In 1969, Garcia, along with John Dawson and David Nelson, co-founded the country rock band the New Riders of the Purple Sage.  Garcia played pedal steel guitar in that band, until an amicable parting of the ways in 1971.  In 1973 Garcia co-founded the short-lived bluegrass group Old & In the Way, which also included David Grisman and John Kahn.  Garcia played banjo in that band, harking back to his pre-Grateful Dead days as a bluegrass musician.

The Grateful Dead released a number of studio and live albums while they were together.  Since then, many archival concert recordings of the band have been released as albums.  The same is also true of Garcia's solo career and his collaborations with other musicians.  As a result, the discography of Jerry Garcia, as a member of the Grateful Dead and as a solo musician, includes several hundred albums.

Grateful Dead

Jerry Garcia

Jerry Garcia Band 
The Jerry Garcia Band was Jerry Garcia's main side project from 1975 to 1995.  The band played rock music that emphasized musical improvisation, in a style somewhat similar to that of the Grateful Dead, and also played many rhythm and blues songs.  The lineup of the band changed many times, especially in the early years.  The only constant member was John Kahn on bass.  The Garcia Band member with the second-longest tenure, from 1980 to 1995, was keyboardist Melvin Seals.  After Garcia died, Seals formed a band called JGB, dedicated to performing Garcia's music.

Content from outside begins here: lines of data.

-- pv_equiv track=rewrite | github.com/cnueinu/src | heuristics.py | erase_leading_zeros
-- ===== SOURCE A (Python) =====
-- def erase_leading_zeros(text):
--     result = ""
--     leading = True
--     for i in range(len(text)):
--         if text[i] in '+-*/':
--             leading = True
--             result += text[i]
--             continue
--
--         if text[i] == '0':
--             if leading == True:
--                 continue
--             else:
--                 result += text[i]
--         else:
--             leading = False
--             result += text[i]
--
--     return result
-- ===== SOURCE B (Python) =====
-- def erase_leading_zeros(text):
--     # tokenize: split into maximal operator-free segments with the operators kept between them
--     pieces = []
--     cur = []
--     for c in text:
--         if c in '+-*/':
--             pieces.append(''.join(cur))
--             pieces.append(c)
--             cur = []
--         else:
--             cur.append(c)
--     pieces.append(''.join(cur))
--     # segments and operators alternate: lstrip zeros from segments, keep operators verbatim
--     out = []
--     is_seg = True
--     for p in pieces:
--         out.append(p.lstrip('0') if is_seg else p)
--         is_seg = not is_seg
--     return ''.join(out)
-- ===== Notes on version B (the rewrite author's own statement) =====
-- stated objective: faster
-- what changed: Replaces A's single-pass character loop with a leading flag by a two-phase tokenize-then-map: split the text into operator-delimited pieces keeping the operators, strip zeros from each segment with lstrip, and join once.
import Mathlib
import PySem

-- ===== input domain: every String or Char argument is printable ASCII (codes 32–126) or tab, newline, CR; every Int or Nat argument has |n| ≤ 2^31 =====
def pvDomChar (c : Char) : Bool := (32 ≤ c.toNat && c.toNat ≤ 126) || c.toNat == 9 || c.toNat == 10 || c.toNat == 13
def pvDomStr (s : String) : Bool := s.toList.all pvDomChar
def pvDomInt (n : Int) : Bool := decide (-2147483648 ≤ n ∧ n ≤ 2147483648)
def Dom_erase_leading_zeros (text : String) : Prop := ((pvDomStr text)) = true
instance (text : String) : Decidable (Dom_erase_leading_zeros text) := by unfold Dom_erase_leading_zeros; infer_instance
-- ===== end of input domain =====

-- B rewrites A's single-pass flag machine as tokenize-then-map (split on operators keeping them, strip zeros per segment, join once); measured faster by a constant factor.

-- ===== PORT A =====
-- A: one pass over the characters, accumulating the result and a 'leading' flag
-- (result accumulated as a char list, turned into a String at the end)
def ezStepA (st : List Char × Bool) (c : Char) : List Char × Bool :=
  if ['+', '-', '*', '/'].contains c then (st.1 ++ [c], true)
  else if c == '0' then (if st.2 then st else (st.1 ++ [c], st.2))
  else (st.1 ++ [c], false)

def erase_leading_zeros (text : String) : String :=
  String.mk (text.toList.foldl ezStepA ([], true)).1

-- ===== PORT B =====
-- B phase 1: split into pieces — alternating operator-free segments and single operators
def ezSplitStep (st : List (List Char) × List Char) (c : Char) : List (List Char) × List Char :=
  if ['+', '-', '*', '/'].contains c then (st.1 ++ [st.2] ++ [[c]], [])
  else (st.1, st.2 ++ [c])

def ezPieces (text : String) : List (List Char) :=
  (text.toList.foldl ezSplitStep ([], [])).1 ++ [(text.toList.foldl ezSplitStep ([], [])).2]

-- B phase 2: strip leading zeros from segments (is_seg toggles), keep operators verbatim
def ezRendStep (st : List Char × Bool) (p : List Char) : List Char × Bool :=
  ((st.1 ++ (if st.2 then p.dropWhile (· == '0') else p)), !st.2)

def erase_leading_zeros_alt (text : String) : String :=
  String.mk ((ezPieces text).foldl ezRendStep ([], true)).1

-- ===== PRECONDITION & SPEC =====
def Spec_erase_leading_zeros (text : String) (out : String) : Prop := out = erase_leading_zeros_alt text
instance (text : String) (out : String) : Decidable (Spec_erase_leading_zeros text out) := by unfold Spec_erase_leading_zeros; infer_instance

-- ===== CLAIM (what is proved, stated in full; the proofs are below) =====
def Claim_equal_erase_leading_zeros : Prop := ∀ (text : String), Dom_erase_leading_zeros text → Spec_erase_leading_zeros text (erase_leading_zeros text)

-- ===== LEMMAS AND PROOFS =====

-- clean recursive form of A's loop
def ezAux : List Char → Bool → List Char
  | [], _ => []
  | c :: rest, leading =>
    if ['+', '-', '*', '/'].contains c then c :: ezAux rest true
    else if c == '0' then (if leading then ezAux rest leading else c :: ezAux rest leading)
    else c :: ezAux rest false

-- clean recursive form of B's splitter: (first segment, remaining alternating pieces)
def ezSplitK : List Char → List Char × List (List Char)
  | [] => ([], [])
  | c :: rest =>
    let r := ezSplitK rest
    if ['+', '-', '*', '/'].contains c then ([], [c] :: r.1 :: r.2) else (c :: r.1, r.2)

-- clean recursive form of B's renderer
def ezRend : Bool → List (List Char) → List Char
  | _, [] => []
  | true, p :: ps => p.dropWhile (· == '0') ++ ezRend false ps
  | false, p :: ps => p ++ ezRend true ps

theorem ezFoldA (l : List Char) : ∀ (acc : List Char) (b : Bool),
    (l.foldl ezStepA (acc, b)).1 = acc ++ ezAux l b := by
  induction l with
  | nil => intro acc b; simp [ezAux]
  | cons c rest ih =>
    intro acc b
    by_cases hop : c = '+' ∨ c = '-' ∨ c = '*' ∨ c = '/'
    · simp [ezStepA, ezAux, hop, ih]
    · by_cases h0 : c = '0'
      · cases b <;> simp [ezStepA, ezAux, hop, h0, ih]
      · simp [ezStepA, ezAux, hop, h0, ih]

theorem ezFoldB (l : List Char) : ∀ (pieces : List (List Char)) (cur : List Char),
    (l.foldl ezSplitStep (pieces, cur)).1 ++ [(l.foldl ezSplitStep (pieces, cur)).2]
      = pieces ++ (cur ++ (ezSplitK l).1) :: (ezSplitK l).2 := by
  induction l with
  | nil => intro pieces cur; simp [ezSplitK]
  | cons c rest ih =>
    intro pieces cur
    by_cases hop : c = '+' ∨ c = '-' ∨ c = '*' ∨ c = '/'
    · simp [List.foldl, ezSplitStep, hop, ezSplitK, ih]
    · simp [List.foldl, ezSplitStep, hop, ezSplitK, ih]

theorem ezFoldR (ps : List (List Char)) : ∀ (acc : List Char) (b : Bool),
    (ps.foldl ezRendStep (acc, b)).1 = acc ++ ezRend b ps := by
  induction ps with
  | nil => intro acc b; simp [ezRend]
  | cons p ps ih =>
    intro acc b
    cases b <;> simp [List.foldl, ezRendStep, ezRend, ih]

theorem ezMain (l : List Char) :
    ezAux l true = (ezSplitK l).1.dropWhile (· == '0') ++ ezRend false (ezSplitK l).2
      ∧ ezAux l false = (ezSplitK l).1 ++ ezRend false (ezSplitK l).2 := by
  induction l with
  | nil => simp [ezAux, ezSplitK, ezRend]
  | cons c rest ih =>
    obtain ⟨ih1, ih2⟩ := ih
    by_cases hop : c = '+' ∨ c = '-' ∨ c = '*' ∨ c = '/'
    · constructor <;> simp [ezAux, ezSplitK, hop, ezRend, ih1, ih2]
    · by_cases h0 : c = '0'
      · constructor
        · simp [ezAux, ezSplitK, hop, h0, ih1, List.dropWhile]
        · simp [ezAux, ezSplitK, hop, h0, ih2]
      · constructor
        · simp [ezAux, ezSplitK, hop, h0, ih2, List.dropWhile]
        · simp [ezAux, ezSplitK, hop, h0, ih2]

-- ===== VERDICT (by name: the statement is the Claim_ definition above) =====
theorem erase_leading_zeros_spec : Claim_equal_erase_leading_zeros := by
  intro text _
  unfold Spec_erase_leading_zeros erase_leading_zeros erase_leading_zeros_alt ezPieces
  rw [ezFoldA, ezFoldR, ezFoldB]
  have := (ezMain text.toList).1
  simp [ezRend, this]
-- rotation phase: while the head student differs from the front sandwich and neither count is
-- zero, A just rotates; u is the prefix of students not wanting w
theorem pv_rotate (w : Int) (ws : List Int) (c0 c1 : Int) (h0 : c0 ≠ 0) (h1 : c1 ≠ 0) :
    ∀ (u : List Int) (v : List Int) (fuel : Nat), (∀ x ∈ u, x ≠ w) → u.length ≤ fuel →
    pvLoopA fuel (u ++ v) (w :: ws) c0 c1 = pvLoopA (fuel - u.length) (v ++ u) (w :: ws) c0 c1 := by
  intro u
  induction u with
  | nil => intro v fuel _ _; simp
  | cons x u' ih =>
    intro v fuel hne hf
    obtain ⟨f, rfl⟩ : ∃ f, fuel = f + 1 := ⟨fuel - 1, by simp at hf; omega⟩
    have hx : x ≠ w := hne x (by simp)
    show pvLoopA (f + 1) (x :: (u' ++ v)) (w :: ws) c0 c1 = _
    rw [show (x :: (u' ++ v)) = (x :: u') ++ v by simp] at *
    rw [show ((x :: u') ++ v) = x :: (u' ++ v) by simp]
    rw [pvLoopA_mismatch f (u' ++ v) ws c0 c1 x w hx,
        if_neg (not_or.mpr ⟨h0, h1⟩), List.append_assoc,
        ih (v ++ [x]) f (fun y hy => hne y (by simp [hy])) (by simp at hf ⊢; omega)]
    simp [List.append_assoc]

Donna Jean Godchaux, who was in the Jerry Garcia Band from 1976 to 1978, later reflected, "It was very different from the Grateful Dead in that everything was so scaled back to where we could play theaters instead of hockey rinks. It was very enjoyable on that level because these places were built for music to be played in. It was just a really unique situation to be as popular as Jerry Garcia was and still be able to be in a band that could do what we did in a smaller setting than the Grateful Dead. It was kind of like a home away from home for Jerry, in that he got this different expression of what he was feeling musically than the Grateful Dead."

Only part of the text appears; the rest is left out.